Il me regarde à peine. Il se joue de moi sans cesse. Il y a une heure, il m’embrassait à en perdre haleine. Maintenant que le jour trônait fièrement derrière la fenêtre, il n’avait plus rien à faire de moi. Je m’affaissais sur le lit, incapable de dire quoi que ce soit. Il se contenta alors de marmonner quelques excuses, aussi mielleuses que ses mots d’amour. Il part.

Il part et je ne saurais le revoir ce soir.

Dans un élan de courage, j’osais lui demander ce qui allait advenir de nous. Il haussa les épaules d’un air détaché et continua de ranger ses vêtements dans sa sacoche. La porte s’ouvrit et mon rêve s’évapora aussi vite qu’il avait surgi dans ma vie.

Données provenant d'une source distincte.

-- pv_equiv track=rewrite | github.com/Tmzpanda/leetcode | recursion appendix.py | insertStar
-- ===== SOURCE A (Python) =====
-- def insertStar(string):
--     output = ""
--     for i in range(len(string)):
--         if i > 0 and string[i] != string[i - 1]:
--             output += '*' + string[i]
--         else:
--             output +=  string[i]
--
--     return output
-- ===== SOURCE B (Python) =====
-- from itertools import groupby
--
--
-- def insertStar(string):
--     return '*'.join(''.join(g) for _, g in groupby(string))
-- ===== Notes on version B (the rewrite author's own statement) =====
-- stated objective: idiomatic
-- what changed: B splits the string into maximal runs of equal characters with itertools.groupby and joins the runs with a star separator, replacing A's indexed per-character loop that compares each character with its predecessor.
import Mathlib
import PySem

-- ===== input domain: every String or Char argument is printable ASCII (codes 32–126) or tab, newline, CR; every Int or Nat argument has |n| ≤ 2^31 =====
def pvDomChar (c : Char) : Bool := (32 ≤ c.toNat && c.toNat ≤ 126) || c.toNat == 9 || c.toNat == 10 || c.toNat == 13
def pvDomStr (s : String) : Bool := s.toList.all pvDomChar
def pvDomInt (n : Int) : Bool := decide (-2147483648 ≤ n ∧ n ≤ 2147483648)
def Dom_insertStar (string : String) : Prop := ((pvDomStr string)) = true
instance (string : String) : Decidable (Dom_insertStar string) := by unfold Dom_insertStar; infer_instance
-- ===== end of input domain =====

-- B replaces A's indexed predecessor-comparing loop by splitting the string into
-- maximal runs of equal characters (itertools.groupby) joined with '*' (idiomatic).

-- ===== PORT A =====
-- A iterates i over range(len(string)); indices are always in range and non-negative,
-- so List.range / List.getD here are exact for Python's range/indexing on this loop.
def insertStarStep (cs : List Char) (output : List Char) (i : Nat) : List Char :=
  if 0 < i ∧ cs.getD i ' ' ≠ cs.getD (i - 1) ' ' then output ++ ['*', cs.getD i ' ']
  else output ++ [cs.getD i ' ']

def insertStar (string : String) : String :=
  String.mk ((List.range string.toList.length).foldl (insertStarStep string.toList) [])

-- ===== PORT B =====
-- pvRuns is the port of itertools.groupby on a string: the maximal runs of equal
-- consecutive characters, in order.
def pvRuns : List Char → List (List Char)
  | [] => []
  | c :: rest =>
    match pvRuns rest with
    | [] => [[c]]
    | r :: rs => if r.head? = some c then (c :: r) :: rs else [c] :: r :: rs

def insertStar_alt (string : String) : String :=
  String.mk (List.intercalate ['*'] (pvRuns string.toList))

-- ===== PRECONDITION & SPEC =====
def Spec_insertStar (string : String) (out : String) : Prop := out = insertStar_alt string
instance (string : String) (out : String) : Decidable (Spec_insertStar string out) := by unfold Spec_insertStar; infer_instance

-- ===== CLAIM (what is proved, stated in full; the proofs are below) =====
def Claim_equal_insertStar : Prop := ∀ (string : String), Dom_insertStar string → Spec_insertStar string (insertStar string)

-- ===== LEMMAS AND PROOFS =====

-- Intermediate description of A's output: first char kept, then each char is
-- prefixed by '*' iff it differs from its predecessor.
def pvTail (p : Char) : List Char → List Char
  | [] => []
  | c :: rest => (if c ≠ p then ['*', c] else [c]) ++ pvTail c rest

def pvG : List Char → List Char
  | [] => []
  | c :: rest => c :: pvTail c rest

theorem pvTail_append (xs : List Char) : ∀ (p c : Char),
    pvTail p (xs ++ [c]) =
      pvTail p xs ++ (if c ≠ (p :: xs).getLast (by simp) then ['*', c] else [c]) := by
  induction xs with
  | nil => intro p c; simp [pvTail]
  | cons x xs ih =>
    intro p c
    simp only [List.cons_append, pvTail, ih x c, List.append_assoc]
    congr 2

theorem pvG_append (xs : List Char) (c : Char) (h : xs ≠ []) :
    pvG (xs ++ [c]) =
      pvG xs ++ (if c ≠ xs.getLast h then ['*', c] else [c]) := by
  match xs with
  | d :: ds =>
    simp only [List.cons_append, pvG, pvTail_append, List.cons_append]

theorem pvFold_eq_pvG (cs : List Char) :
    (List.range cs.length).foldl (insertStarStep cs) [] = pvG cs := by
  induction cs using List.reverseRecOn with
  | nil => simp [pvG]
  | append_singleton xs c ih =>
    have hlen : (xs ++ [c]).length = xs.length + 1 := by simp
    rw [hlen, List.range_succ, List.foldl_append]
    have hcongr : (List.range xs.length).foldl (insertStarStep (xs ++ [c])) [] =
        (List.range xs.length).foldl (insertStarStep xs) [] := by
      apply PySem.List.foldl_congr_mem
      intro acc i hi
      have hi' : i < xs.length := List.mem_range.mp hi
      unfold insertStarStep
      have h1 : (xs ++ [c]).getD i ' ' = xs.getD i ' ' := by
        simp [List.getD, List.getElem?_append_left hi']
      have h2 : (xs ++ [c]).getD (i - 1) ' ' = xs.getD (i - 1) ' ' := by
        have : i - 1 < xs.length := lt_of_le_of_lt (Nat.sub_le i 1) hi'
        simp [List.getD, List.getElem?_append_left this]
      rw [h1, h2]
    rw [hcongr, ih]
    simp only [List.foldl_cons, List.foldl_nil]
    unfold insertStarStep
    have hc : (xs ++ [c]).getD xs.length ' ' = c := by
      simp [List.getD]
    cases xs with
    | nil => simp [pvG, pvTail]
    | cons x xs' =>
      have hne : (x :: xs') ≠ ([] : List Char) := by simp
      have hprev : ((x :: xs') ++ [c]).getD ((x :: xs').length - 1) ' ' =
          (x :: xs').getLast hne := by
        have hlt : (x :: xs').length - 1 < (x :: xs').length := by simp
        simp only [List.getD, List.getElem?_append_left hlt]
        rw [List.getLast_eq_getElem]
        simp
        rfl
      rw [pvG_append (x :: xs') c hne]
      rw [hc, hprev]
      by_cases hcc : c = (x :: xs').getLast hne
      · simp [hcc]
      · simp [hcc]

theorem pvRuns_cons (c : Char) (t : List Char) :
    ∃ r rs, pvRuns (c :: t) = (c :: r) :: rs := by
  simp only [pvRuns]
  match h : pvRuns t with
  | [] => exact ⟨[], [], rfl⟩
  | r :: rs =>
    by_cases hh : r.head? = some c
    · match r, hh with
      | a :: r', hh =>
        simp only [List.head?_cons, Option.some.injEq] at hh
        subst hh
        exact ⟨a :: r', rs, by simp⟩
    · exact ⟨[], r :: rs, by simp [hh]⟩

theorem intercalate_cons_head (sep u : List Char) (rs : List (List Char)) (p : Char) :
    List.intercalate sep ((p :: u) :: rs) = p :: List.intercalate sep (u :: rs) := by
  cases rs <;> simp [List.intercalate, List.intersperse]

theorem pvRuns_eq_pvTail (cs : List Char) : ∀ (p : Char),
    List.intercalate ['*'] (pvRuns (p :: cs)) = p :: pvTail p cs := by
  induction cs with
  | nil => intro p; simp [pvRuns, pvTail, List.intercalate]
  | cons c rest ih =>
    intro p
    obtain ⟨r, rs, hr⟩ := pvRuns_cons c rest
    have hIH : List.intercalate ['*'] ((c :: r) :: rs) = c :: pvTail c rest := by
      rw [← hr]; exact ih c
    show List.intercalate ['*'] (pvRuns (p :: c :: rest)) = _
    conv_lhs => rw [pvRuns, hr]
    simp only [List.head?_cons]
    by_cases hpc : c = p
    · rw [if_pos (by rw [hpc])]
      subst hpc
      rw [intercalate_cons_head, hIH]
      simp [pvTail]
    · rw [if_neg (by simp [hpc])]
      have h2 : List.intercalate ['*'] ([p] :: (c :: r) :: rs) =
          p :: '*' :: List.intercalate ['*'] ((c :: r) :: rs) := by
        simp [List.intercalate, List.intersperse]
      rw [h2, hIH]
      simp [pvTail, hpc]

theorem pvIntercalate_runs_eq_pvG (cs : List Char) :
    List.intercalate ['*'] (pvRuns cs) = pvG cs := by
  cases cs with
  | nil => simp [pvRuns, pvG, List.intercalate]
  | cons c rest => rw [pvRuns_eq_pvTail rest c]; rfl

-- ===== VERDICT (by name: the statement is the Claim_ definition above) =====
theorem insertStar_spec : Claim_equal_insertStar := by
  intro s _
  show insertStar s = insertStar_alt s
  unfold insertStar insertStar_alt
  rw [pvFold_eq_pvG, pvIntercalate_runs_eq_pvG]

Je m’effondrais sur le sol. Je sentais la chute de mon coeur sur le parquet jonché d’affaires froissées. Ma vision devint floue et je me retrouvais face à ma propre bêtise. Comment ai-je pu croire à toutes ces sornettes ? Sophia roulerait sûrement des yeux en me voyant. "Je te l’avais bien dit", qu’elle clamerait, et dans un coup de sang, elle balancerait son sac sur le canapé et s’installerait pour me regarder pleurer. L’océan n’était pas assez pour me noyer.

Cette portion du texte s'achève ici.